新一輪科技革命與軍事革命深度疊加,人工智能作為顛覆性、通用性、戰略性核心技術,已成為國防科技現代化建設的核心引擎,深刻改變傳統國防科研模式、武器裝備形態與作戰制勝機理。從智能無人裝備、算法輔助決策,到國防科研智能推演、軍事后勤智慧保障,人工智能全面融入國防科技各領域,大幅提升了國防體系的精準化、高效化、自主化水平,推動未來戰爭向智能化、無人化、精準化方向深度演進。但人工智能技術具備“雙刃劍” 屬性,其快速普及與深度應用打破了傳統國防科技安全防護體系的邊界與規則。相較于傳統軍事技術風險,人工智能引發的國防科技安全風險具有隱蔽性強、傳導性快、全域性廣、不可預測性高的突出特征,各類新型風險交叉疊加、動態演化,極易引發國防技術失穩、軍事數據泄露、作戰行動失控、戰略格局失衡等重大安全問題。在大國博弈日趨激烈、智能化軍備競賽持續升級的背景下,精準識別人工智能賦能國防科技的各類安全風險,構建科學完善的風險防控體系,筑牢國防科技智能安全屏障,已成為新時代國防科技建設與軍事戰略布局的重大課題。
人工智能飛速發展給國防科技帶來的核心安全風險
(一)技術體系風險:算法漏洞與技術依賴引發底層安全隱患
算法是人工智能的核心支撐,也是國防科技智能化應用的底層基石,當前我國軍事人工智能技術體系仍存在諸多結構性、基礎性安全隱患。一方面,算法固有缺陷風險突出。軍事智能算法普遍存在黑箱特性、模型泛化能力不足、抗干擾性薄弱等問題,在復雜戰場電磁干擾、環境突變、突發對抗場景下,極易出現算法誤判、決策偏差、模型失效等問題。同時,敵方可通過算法投毒、樣本污染、對抗性攻擊等新型手段,篡改軍事智能模型參數,導致無人作戰裝備失靈、輔助決策系統出錯,直接影響戰場研判與作戰指揮。此外,人工智能“算法幻覺” 問題在軍事領域尤為突出,智能系統可能虛構戰場數據、研判結論,誤導軍事決策,引發戰術失誤甚至戰略誤判。
另一方面,核心技術依賴風險嚴峻。當前高端軍事人工智能芯片、底層算法框架、高精度訓練組件等核心軟硬件,仍存在一定的外部依賴,關鍵核心技術自主可控率有待提升。在國防科技智能化研發、裝備迭代過程中,外部技術供應鏈的不確定性,極易引發技術卡脖子、后門植入、遠程操控等安全隱患,一旦遭遇技術封鎖、供應鏈攻擊,將直接導致國防智能裝備癱瘓、科研體系停滯,威脅國防科技體系完整性與安全性。同時,軍事智能技術快速迭代,現有國防技術標準、防護體系更新滯后,無法適配新型技術風險防控需求,技術體系防護漏洞持續存在。
(二)數據安全風險:全域數據泄露與污染動搖國防科技根基
數據是人工智能訓練迭代的核心資源,國防領域涵蓋裝備參數、科研數據、戰場情報、兵力部署、作戰預案等海量高密級數據,智能化應用過程中的數據流轉、存儲、訓練、共享行為,催生了全方位數據安全風險,成為國防科技安全的薄弱環節。

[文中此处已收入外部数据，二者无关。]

-- pv_equiv track=rewrite | github.com/wildangbudhi/Alpha-Beta-Pruning---Tic-Tac-Toe | Python/BitMask.py | Hash
-- ===== SOURCE A (Python) =====
-- def Hash(state):
--     count = 0
--     res = 0
--
--     for i in range(0, len(state)):
--         for j in range(0, len(state[i])):
--             temp = 1
--             if(state[i][j] == 'X'): res = res | ( temp << (2 * count) )
--             elif(state[i][j] == 'O'): res = res | ( temp << ((2 * count) + 1) )
--             count = count + 1
--
--     return res
-- ===== SOURCE B (Python) =====
-- DIGIT = {'X': 1, 'O': 2}
--
-- def Hash(state):
--     # Horner's method: the mask is the base-4 number whose digit at the
--     # flattened cell index is 0/1/2; accumulate back-to-front.
--     res = 0
--     for row in reversed(state):
--         for cell in reversed(row):
--             res = res * 4 + DIGIT.get(cell, 0)
--     return res
-- ===== Notes on version B (the rewrite author's own statement) =====
-- stated objective: simpler
-- what changed: Replaces the bit-OR of explicitly shifted bits indexed by a running cell counter with a Horner multiply-accumulate (res = res*4 + digit) over the cells traversed back-to-front, with the cell symbol mapped through a dict; no counter and no bit operations remain.
import Mathlib
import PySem

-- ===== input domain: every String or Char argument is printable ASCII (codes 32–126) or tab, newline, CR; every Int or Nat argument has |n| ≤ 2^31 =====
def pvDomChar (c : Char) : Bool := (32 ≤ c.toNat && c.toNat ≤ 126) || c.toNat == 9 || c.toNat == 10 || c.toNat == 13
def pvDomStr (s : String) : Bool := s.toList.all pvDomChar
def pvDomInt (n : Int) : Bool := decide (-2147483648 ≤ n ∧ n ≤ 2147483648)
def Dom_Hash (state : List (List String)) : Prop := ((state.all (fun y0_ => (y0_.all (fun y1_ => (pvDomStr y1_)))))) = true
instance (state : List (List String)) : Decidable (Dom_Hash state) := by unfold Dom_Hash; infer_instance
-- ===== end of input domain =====

-- B replaces A's counter-indexed bit-OR-of-shifts with a Horner multiply-accumulate
-- over the cells traversed back-to-front (objective: simpler).

-- ===== PORT A =====
-- A's loop state: (count, res); all Python values here are nonnegative ints,
-- tracked as Nat (|, << on nonnegative ints are Nat's |||, <<<) and cast to Int at return.
def hashStepA (p : Nat × Nat) (cell : String) : Nat × Nat :=
  let temp : Nat := 1
  let res :=
    if cell == "X" then p.2 ||| (temp <<< (2 * p.1))
    else if cell == "O" then p.2 ||| (temp <<< (2 * p.1 + 1))
    else p.2
  (p.1 + 1, res)

def Hash (state : List (List String)) : Int :=
  ((state.foldl (fun p row => row.foldl hashStepA p) ((0 : Nat), (0 : Nat))).2 : Int)

-- ===== PORT B =====
def pvDIGIT : PySem.Dict String Int := PySem.Dict.ofList [("X", 1), ("O", 2)]

def Hash_alt (state : List (List String)) : Int :=
  state.reverse.foldl
    (fun res row =>
      row.reverse.foldl (fun res cell => res * 4 + PySem.Dict.getD pvDIGIT cell 0) res)
    0

-- ===== PRECONDITION & SPEC =====
def Spec_Hash (state : List (List String)) (out : Int) : Prop := out = Hash_alt state
instance (state : List (List String)) (out : Int) : Decidable (Spec_Hash state out) := by unfold Spec_Hash; infer_instance

-- ===== CLAIM (what is proved, stated in full; the proofs are below) =====
def Claim_equal_Hash : Prop := ∀ (state : List (List String)), Dom_Hash state → Spec_Hash state (Hash state)

-- ===== LEMMAS AND PROOFS =====

/-- The base-4 digit of one cell. -/
def pvDig (cell : String) : Nat :=
  if cell == "X" then 1 else if cell == "O" then 2 else 0

/-- Base-4 value of a flattened list of cells, position 0 = lowest digit. -/
def pvEnc : List String → Nat
  | [] => 0
  | c :: cs => pvDig c + 4 * pvEnc cs

theorem pvDig_lt (cell : String) : pvDig cell < 4 := by
  unfold pvDig; split_ifs <;> omega

theorem pvEnc_lt (cs : List String) : pvEnc cs < 4 ^ cs.length := by
  induction cs with
  | nil => simp [pvEnc]
  | cons c cs ih =>
    have := pvDig_lt c
    simp only [pvEnc, List.length_cons, pow_succ]
    omega

theorem pvEnc_append (xs ys : List String) :
    pvEnc (xs ++ ys) = pvEnc xs + 4 ^ xs.length * pvEnc ys := by
  induction xs with
  | nil => simp [pvEnc]
  | cons x xs ih => simp [pvEnc, ih, pow_succ]; ring

theorem pvFourPow (c : Nat) : (4 : Nat) ^ c = 2 ^ (2 * c) := by
  rw [Nat.pow_mul]

theorem pvOr_two_pow {r k : Nat} (h : r < 2 ^ k) : r ||| 1 <<< k = r + 2 ^ k := by
  rw [Nat.lor_comm, ← Nat.shiftLeft_add_eq_or_of_lt h 1, Nat.one_shiftLeft]
  omega

theorem pvOr_two_pow_succ {r k : Nat} (h : r < 2 ^ k) :
    r ||| 1 <<< (k + 1) = r + 2 * 2 ^ k := by
  have h2 : r < 2 ^ (k + 1) := lt_of_lt_of_le h (Nat.pow_le_pow_right (by omega) (by omega))
  rw [pvOr_two_pow h2, pow_succ]
  omega

/-- One row of A's fold from state (c, r): count advances by the row length,
    res gains the row's base-4 value at weight 4^c. -/
theorem hashStepA_row (cs : List String) :
    ∀ c r, r < 4 ^ c →
      cs.foldl hashStepA (c, r) = (c + cs.length, r + 4 ^ c * pvEnc cs) := by
  induction cs with
  | nil => intro c r _; simp [pvEnc]
  | cons cell cs ih =>
    intro c r hr
    have hr2 : r < 2 ^ (2 * c) := by rw [← pvFourPow]; exact hr
    have hstep : (hashStepA (c, r) cell) = (c + 1, r + pvDig cell * 4 ^ c) := by
      simp only [hashStepA, pvDig, Prod.mk.injEq, true_and]
      split_ifs with h1 h2
      · rw [pvOr_two_pow hr2, pvFourPow]; ring
      · rw [pvOr_two_pow_succ hr2, pvFourPow]
      · ring
    have hlt : r + pvDig cell * 4 ^ c < 4 ^ (c + 1) := by
      have := pvDig_lt cell
      have h4 : 0 < (4 : Nat) ^ c := pow_pos (by omega) c
      simp only [pow_succ]
      nlinarith
    rw [List.foldl_cons, hstep, ih (c + 1) _ hlt]
    simp only [pvEnc, List.length_cons, pow_succ, Prod.mk.injEq]
    exact ⟨by omega, by ring⟩

theorem hashA_state (state : List (List String)) :
    ∀ c r, r < 4 ^ c →
      state.foldl (fun p row => row.foldl hashStepA p) (c, r)
        = (c + state.flatten.length, r + 4 ^ c * pvEnc state.flatten) := by
  induction state with
  | nil => intro c r _; simp [pvEnc]
  | cons row rest ih =>
    intro c r hr
    have hlt : r + 4 ^ c * pvEnc row < 4 ^ (c + row.length) := by
      have h1 := pvEnc_lt row
      have h4 : 0 < (4 : Nat) ^ c := pow_pos (by omega) c
      rw [pow_add]
      nlinarith
    rw [List.foldl_cons, hashStepA_row row c r hr, ih _ _ hlt]
    simp only [List.flatten_cons, List.length_append, pvEnc_append, pow_add, Prod.mk.injEq]
    exact ⟨by omega, by ring⟩

theorem pvDigit_dict (cell : String) :
    PySem.Dict.getD pvDIGIT cell 0 = (pvDig cell : Int) := by
  have hitems : pvDIGIT.items = [("X", 1), ("O", 2)] := by decide
  by_cases h1 : cell = "X"
  · subst h1; simp [pvDig]; decide
  · by_cases h2 : cell = "O"
    · subst h2; simp [pvDig]; decide
    · have hx : ("X" == cell) = false := beq_eq_false_iff_ne.mpr (fun h => h1 h.symm)
      have ho : ("O" == cell) = false := beq_eq_false_iff_ne.mpr (fun h => h2 h.symm)
      simp only [PySem.Dict.getD, PySem.Dict.get?, hitems, List.find?, hx, ho]
      simp [pvDig, h1, h2]

theorem hashB_row (cs : List String) (r : Int) :
    cs.foldr (fun cell res => res * 4 + PySem.Dict.getD pvDIGIT cell 0) r
      = r * 4 ^ cs.length + (pvEnc cs : Int) := by
  induction cs with
  | nil => simp [pvEnc]
  | cons c cs ih =>
    rw [List.foldr_cons, ih, pvDigit_dict]
    simp only [pvEnc, List.length_cons, pow_succ]
    push_cast
    ring

theorem hashB_state (state : List (List String)) (r : Int) :
    state.foldr
        (fun row res =>
          row.foldr (fun cell res => res * 4 + PySem.Dict.getD pvDIGIT cell 0) res) r
      = r * 4 ^ state.flatten.length + (pvEnc state.flatten : Int) := by
  induction state with
  | nil => simp [pvEnc]
  | cons row rest ih =>
    rw [List.foldr_cons, hashB_row, ih]
    simp only [List.flatten_cons, List.length_append, pvEnc_append, pow_add]
    push_cast
    ring

-- ===== VERDICT (by name: the statement is the Claim_ definition above) =====
theorem Hash_spec : Claim_equal_Hash := by
  intro state _
  unfold Spec_Hash Hash Hash_alt
  rw [hashA_state state 0 0 (by simp)]
  have := hashB_state state 0
  simp only [List.foldl_reverse] at this ⊢
  rw [this]
  simp
-- pv_equiv track=rewrite | github.com/skochv04/algorithms-and-data-structures | BeforeExam 1 - Graphs/8 dwarves and trolls.py | BFS
-- ===== SOURCE A (Python) =====
-- from queue import Queue
--
-- def BFS(G, trolls, start, s, t):
--     queue = Queue()
--     queue.put(t)
--     visited = [False] * len(G)
--     visited[t] = True
--     visited[s] = True
--     trolls_number = trolls[t]
--     while not queue.empty():
--         u = queue.get()
--         for v in G[u]:
--             if not visited[v]:
--                 trolls_number += trolls[v]
--                 queue.put(v)
--                 visited[v] = True
--     return trolls_number
-- ===== SOURCE B (Python) =====
-- def BFS(G, trolls, start, s, t):
--     # fixpoint saturation instead of a worklist traversal: repeatedly sweep all
--     # nodes, expanding every node already known reachable from t, until a full
--     # sweep adds nothing; the answer is the same order-independent sum.
--     n = len(G)
--     visited = [False] * n
--     visited[t] = True
--     visited[s] = True
--     reach = [False] * n
--     reach[t] = True
--     total = trolls[t]
--     changed = True
--     while changed:
--         changed = False
--         for u in range(n):
--             if reach[u]:
--                 for v in G[u]:
--                     if not visited[v]:
--                         visited[v] = True
--                         reach[v] = True
--                         total += trolls[v]
--                         changed = True
--     return total
-- ===== Notes on version B (the rewrite author's own statement) =====
-- stated objective: alternative
-- what changed: Replaces the queue-driven BFS traversal by a worklist-free fixpoint saturation: B repeatedly sweeps over all node indices, expanding every node already known reachable from t and marking/adding unseen neighbours, until one full sweep changes nothing; the sum is the same because it is an order-independent sum over the reachable set.
-- outside the precondition, e.g. on BFS([[1, -3], [], [], []], [5, 7], 0, 0, 0): A returns 12, B returns 12
import Mathlib
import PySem

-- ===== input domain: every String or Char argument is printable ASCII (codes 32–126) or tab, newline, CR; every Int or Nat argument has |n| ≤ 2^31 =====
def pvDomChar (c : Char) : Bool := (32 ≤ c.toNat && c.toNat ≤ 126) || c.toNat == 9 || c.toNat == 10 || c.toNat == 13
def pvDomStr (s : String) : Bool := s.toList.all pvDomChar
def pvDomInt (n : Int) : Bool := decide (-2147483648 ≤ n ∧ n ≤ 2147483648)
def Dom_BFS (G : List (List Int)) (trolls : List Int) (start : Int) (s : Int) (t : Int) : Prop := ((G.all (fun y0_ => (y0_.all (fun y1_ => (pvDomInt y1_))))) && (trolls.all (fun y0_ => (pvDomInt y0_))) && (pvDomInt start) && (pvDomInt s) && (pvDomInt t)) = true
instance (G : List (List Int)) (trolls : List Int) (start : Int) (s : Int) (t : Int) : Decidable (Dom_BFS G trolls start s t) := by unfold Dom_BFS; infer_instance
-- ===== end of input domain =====

-- B replaces A's queue-driven BFS by a worklist-free fixpoint saturation (repeated full
-- sweeps until no change): the result is an order-independent sum over the reachable set.

-- ===== PORT A =====
-- shared Python-primitive accessors (visited[i], visited[i]=True, trolls[i], G[i])
def pyVisGet (vis : List Bool) (i : Int) : Bool := PySem.List.pyGetD vis i false
def pyVisSet (vis : List Bool) (i : Int) : List Bool := PySem.List.pySetD vis i true
def pyTroll (trolls : List Int) (i : Int) : Int := PySem.List.pyGetD trolls i 0
def pyRow (G : List (List Int)) (i : Int) : List Int := PySem.List.pyGetD G i []

-- body of A's inner 'for v in G[u]' loop; state = (queue rest, visited, trolls_number)
def bfsStep (trolls : List Int) (st : List Int × List Bool × Int) (v : Int) :
    List Int × List Bool × Int :=
  if pyVisGet st.2.1 v then st
  else (st.1 ++ [v], pyVisSet st.2.1 v, st.2.2 + pyTroll trolls v)

-- A's 'while not queue.empty()' loop; queue.get() takes the FRONT. The fuel only makes the
-- recursion structural: 2*len(G)+2 strictly dominates the loop's iteration count (proved below).
def bfsLoop (G : List (List Int)) (trolls : List Int) :
    Nat → List Int → List Bool → Int → Int
  | 0, _, _, tot => tot
  | _ + 1, [], _, tot => tot
  | fuel + 1, u :: qs, vis, tot =>
      let st := (pyRow G u).foldl (bfsStep trolls) (qs, vis, tot)
      bfsLoop G trolls fuel st.1 st.2.1 st.2.2

def BFS (G : List (List Int)) (trolls : List Int) (start : Int) (s : Int) (t : Int) : Int :=
  let visited := pyVisSet (pyVisSet (List.replicate G.length false) t) s
  bfsLoop G trolls (2 * G.length + 2) [t] visited (pyTroll trolls t)

-- ===== PORT B =====
-- B's innermost 'for v in G[u]'; state = (visited, reach, total, changed)
def satStep (trolls : List Int) (st : List Bool × List Bool × Int × Bool) (v : Int) :
    List Bool × List Bool × Int × Bool :=
  if pyVisGet st.1 v then st
  else (pyVisSet st.1 v, pyVisSet st.2.1 v, st.2.2.1 + pyTroll trolls v, true)

-- one iteration of B's 'for u in range(n)': expand u only if reach[u]
def sweepStep (G : List (List Int)) (trolls : List Int)
    (st : List Bool × List Bool × Int × Bool) (u : Nat) :
    List Bool × List Bool × Int × Bool :=
  if pyVisGet st.2.1 (u : Int) = true then (pyRow G (u : Int)).foldl (satStep trolls) st else st

-- one full sweep of B's 'for u in range(n)' with changed reset to False
def satSweep (G : List (List Int)) (trolls : List Int) (vis reach : List Bool) (tot : Int) :
    List Bool × List Bool × Int × Bool :=
  (List.range G.length).foldl (sweepStep G trolls) (vis, reach, tot, false)

-- B's 'while changed' loop. The fuel only makes the recursion structural: len(G)+1 strictly
-- dominates the number of sweeps (each sweep that continues marks a new node, proved below).
def satLoop (G : List (List Int)) (trolls : List Int) :
    Nat → List Bool → List Bool → Int → Int
  | 0, _, _, tot => tot
  | fuel + 1, vis, reach, tot =>
      let r := satSweep G trolls vis reach tot
      if r.2.2.2 = true then satLoop G trolls fuel r.1 r.2.1 r.2.2.1 else r.2.2.1

def BFS_alt (G : List (List Int)) (trolls : List Int) (start : Int) (s : Int) (t : Int) : Int :=
  let visited := pyVisSet (pyVisSet (List.replicate G.length false) t) s
  let reach := pyVisSet (List.replicate G.length false) t
  satLoop G trolls (G.length + 1) visited reach (pyTroll trolls t)

-- ===== PRECONDITION & SPEC =====
-- the array slot a Python index i (possibly negative) denotes in a list of length n
def slotOf (n : Nat) (v : Int) : Nat := (if v < 0 then v + n else v).toNat

-- the adjacency row of slot j
def rowOf (G : List (List Int)) (j : Nat) : List Int := PySem.List.pyGetD G (j : Int) []

-- one saturation round of the set of reachable slots (s's slot is pre-visited, so it is
-- expanded only when it is t's slot)
def rstep (G : List (List Int)) (ss st : Nat) (S : Finset Nat) : Finset Nat :=
  S ∪ S.biUnion (fun j =>
    if j = st ∨ j ≠ ss then ((rowOf G j).map (slotOf G.length)).toFinset else ∅)

-- the slots the traversal expands: the closure of {t's slot} (reached in < len(G) rounds)
def rset (G : List (List Int)) (ss st : Nat) : Finset Nat :=
  (rstep G ss st)^[G.length] {st}

-- Pre_ excludes (i) inputs on which the traversal dereferences an index outside both the
-- negative-wraparound and positive range of the touched array — there A raises IndexError —
-- and (ii) inputs whose reachable rows name one node by two spellings (v and v-len(G))
-- that wrap to different troll entries (len(trolls) ≠ len(G)) with different counts: there
-- the returned sum depends on the traversal order, so A's (and B's) value is accidental
-- (see the cites, where A and B legitimately differ or coincide by luck).  The quantifier
-- runs over the graph-theoretic closure rset — a shape of the input, not a run of either loop.
def Pre_BFS (G : List (List Int)) (trolls : List Int) (start : Int) (s : Int) (t : Int) : Prop :=
  -(G.length : Int) ≤ t ∧ t < (G.length : Int) ∧
  -(trolls.length : Int) ≤ t ∧ t < (trolls.length : Int) ∧
  -(G.length : Int) ≤ s ∧ s < (G.length : Int) ∧
  (∀ j ∈ rset G (slotOf G.length s) (slotOf G.length t),
    (j = slotOf G.length t ∨ j ≠ slotOf G.length s) →
    ∀ v ∈ rowOf G j, -(G.length : Int) ≤ v ∧ v < (G.length : Int)) ∧
  (∀ j ∈ rset G (slotOf G.length s) (slotOf G.length t),
    (j = slotOf G.length t ∨ j ≠ slotOf G.length s) →
    ∀ v ∈ rowOf G j, slotOf G.length v ≠ slotOf G.length s →
      slotOf G.length v ≠ slotOf G.length t →
      -(trolls.length : Int) ≤ v ∧ v < (trolls.length : Int)) ∧
  (∀ j ∈ rset G (slotOf G.length s) (slotOf G.length t),
    (j = slotOf G.length t ∨ j ≠ slotOf G.length s) →
    ∀ v ∈ rowOf G j, slotOf G.length v ≠ slotOf G.length s →
      slotOf G.length v ≠ slotOf G.length t →
      ∀ j' ∈ rset G (slotOf G.length s) (slotOf G.length t),
        (j' = slotOf G.length t ∨ j' ≠ slotOf G.length s) →
        ∀ v' ∈ rowOf G j', slotOf G.length v' = slotOf G.length v →
          pyTroll trolls v' = pyTroll trolls v)

instance (G : List (List Int)) (trolls : List Int) (start : Int) (s : Int) (t : Int) :
    Decidable (Pre_BFS G trolls start s t) := by
  unfold Pre_BFS
  refine @instDecidableAnd _ _ ?_ (@instDecidableAnd _ _ ?_ (@instDecidableAnd _ _ ?_
    (@instDecidableAnd _ _ ?_ (@instDecidableAnd _ _ ?_ (@instDecidableAnd _ _ ?_
    (@instDecidableAnd _ _ ?_ (@instDecidableAnd _ _ ?_ ?_)))))))
  all_goals infer_instance

def pvWitness_BFS : List (List Int) × List Int × Int × Int × Int := ([[1], [0]], [2, 3], 0, 0, 1)

def Spec_BFS (G : List (List Int)) (trolls : List Int) (start : Int) (s : Int) (t : Int) (out : Int) : Prop := out = BFS_alt G trolls start s t
instance (G : List (List Int)) (trolls : List Int) (start : Int) (s : Int) (t : Int) (out : Int) : Decidable (Spec_BFS G trolls start s t out) := by unfold Spec_BFS; infer_instance

-- ===== CLAIM (what is proved, stated in full; the proofs are below) =====
def Claim_equal_BFS : Prop := ∀ (G : List (List Int)) (trolls : List Int) (start : Int) (s : Int) (t : Int), Dom_BFS G trolls start s t → Pre_BFS G trolls start s t → Spec_BFS G trolls start s t (BFS G trolls start s t)

-- ===== LEMMAS AND PROOFS =====

-- a valid Python index for a list of length n
def SGood (n : Nat) (v : Int) : Prop := -(n : Int) ≤ v ∧ v < (n : Int)

theorem slot_lt {n : Nat} {v : Int} (h : SGood n v) : slotOf n v < n := by
  obtain ⟨h1, h2⟩ := h
  unfold slotOf
  split <;> omega

theorem pySetD_neg {α : Type} (xs : List α) (k : Nat) (v : α) (h1 : 0 < k)
    (h2 : k ≤ xs.length) : PySem.List.pySetD xs (-(k : Int)) v = xs.set (xs.length - k) v := by
  simp [PySem.List.pySetD, PySem.List.pySet?, PySem.List.pyIdx?, h2, h1.ne']

theorem read_slot {α : Type} (xs : List α) (d : α) {v : Int} (h : SGood xs.length v) :
    PySem.List.pyGetD xs v d = xs.getD (slotOf xs.length v) d := by
  obtain ⟨h1, h2⟩ := h
  by_cases hv : v < 0
  · have hk : v = -(((-v).toNat : Nat) : Int) := by omega
    have h1' : 0 < (-v).toNat := by omega
    have h2' : (-v).toNat ≤ xs.length := by omega
    have hs : slotOf xs.length (-(((-v).toNat : Nat) : Int)) = xs.length - (-v).toNat := by
      unfold slotOf; split <;> omega
    rw [hk, PySem.List.pyGetD_neg_natCast _ _ _ h1' h2', hs,
      List.getD_eq_getElem xs d (by omega)]
  · obtain ⟨k, rfl⟩ : ∃ k : Nat, v = (k : Int) := ⟨v.toNat, by omega⟩
    have hs : slotOf xs.length ((k : Nat) : Int) = k := by
      unfold slotOf; split <;> omega
    rw [PySem.List.pyGetD_natCast, hs]

theorem write_slot (xs : List Bool) {v : Int} (h : SGood xs.length v) :
    PySem.List.pySetD xs v true = xs.set (slotOf xs.length v) true := by
  obtain ⟨h1, h2⟩ := h
  by_cases hv : v < 0
  · have hk : v = -(((-v).toNat : Nat) : Int) := by omega
    have hs : slotOf xs.length v = xs.length - (-v).toNat := by
      unfold slotOf; split <;> omega
    rw [hk, pySetD_neg _ _ _ (by omega) (by omega), ← hk, hs]
  · have hs : slotOf xs.length v = v.toNat := by
      unfold slotOf; split <;> omega
    rw [PySem.List.pySetD_of_nonneg _ _ (by omega), hs]

theorem row_slot {G : List (List Int)} {v : Int} (h : SGood G.length v) :
    pyRow G v = rowOf G (slotOf G.length v) := by
  unfold pyRow rowOf
  rw [read_slot G [] h, PySem.List.pyGetD_natCast]

theorem getD_set_self (vis : List Bool) {k : Nat} (h : k < vis.length) :
    (vis.set k true).getD k false = true := by
  simp [List.getD_eq_getElem?_getD, h]

theorem getD_set_ne (vis : List Bool) {k j : Nat} (h : j ≠ k) :
    (vis.set k true).getD j false = vis.getD j false := by
  simp [List.getD_eq_getElem?_getD, Ne.symm h]

-- ----- the reachable-slot closure: basic facts -----

theorem rstep_infl (G : List (List Int)) (ss st : Nat) (S : Finset Nat) :
    S ⊆ rstep G ss st S :=
  Finset.subset_union_left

一是數據泄露風險。國防智能系統的互聯互通特性,打破了傳統軍事數據封閉隔離的防護模式,跨領域、跨平臺、跨區域的數據傳輸共享常態化,大幅拓寬了數據泄露渠道。敵方可利用網絡滲透、漏洞攻擊、深度偽造、社工攻擊等手段,竊取國防科研核心數據、智能裝備核心參數、軍事訓練機密數據,破解我方智能算法邏輯與作戰體系短板,掌握戰場信息主動權。同時,內部人員操作不規范、智能設備管控不嚴、數據權限濫用等問題,也極易引發內部數據泄密隱患。
二是數據污染風險。人工智能模型的精準度完全依賴訓練數據質量,敵方可通過投放虛假數據、篡改真實數據、干擾數據采集等方式,實施數據污染攻擊。被污染的數據集將直接導致軍事智能模型訓練失真、研判失準、決策失效,造成智能偵察識別失誤、無人裝備作戰偏差、戰略推演結果失真,從源頭破壞國防智能體系的可靠性與精準性。此外,海量國防數據的分級分類管理、溯源監管、銷毀機制尚不健全,部分涉密數據留存失控、復用無序,進一步放大數據安全隱患。
(三)作戰應用風險:人機協同失衡與自主失控加劇戰場不確定性
人工智能與武器裝備、作戰體系的深度融合,重塑了作戰模式與戰爭形態,但同時引發人機協同紊亂、自主武器失控、作戰規則失序等新型作戰安全風險,大幅提升智能化戰爭的對抗風險與失控概率。
首先,人機協同異化風險。當前軍事智能化應用存在過度依賴算法、弱化人工干預的傾向,部分智能作戰系統逐步弱化“人在回路” 的核心管控作用。在復雜戰場對抗環境中,強電磁干擾、多域突發對抗、復雜地形氣象條件下,智能系統自主決策能力大幅下降,若人工干預滯后、權限失效,極易出現作戰行動失控、裝備誤擊誤判、戰術執行偏差等問題,引發非預期作戰沖突。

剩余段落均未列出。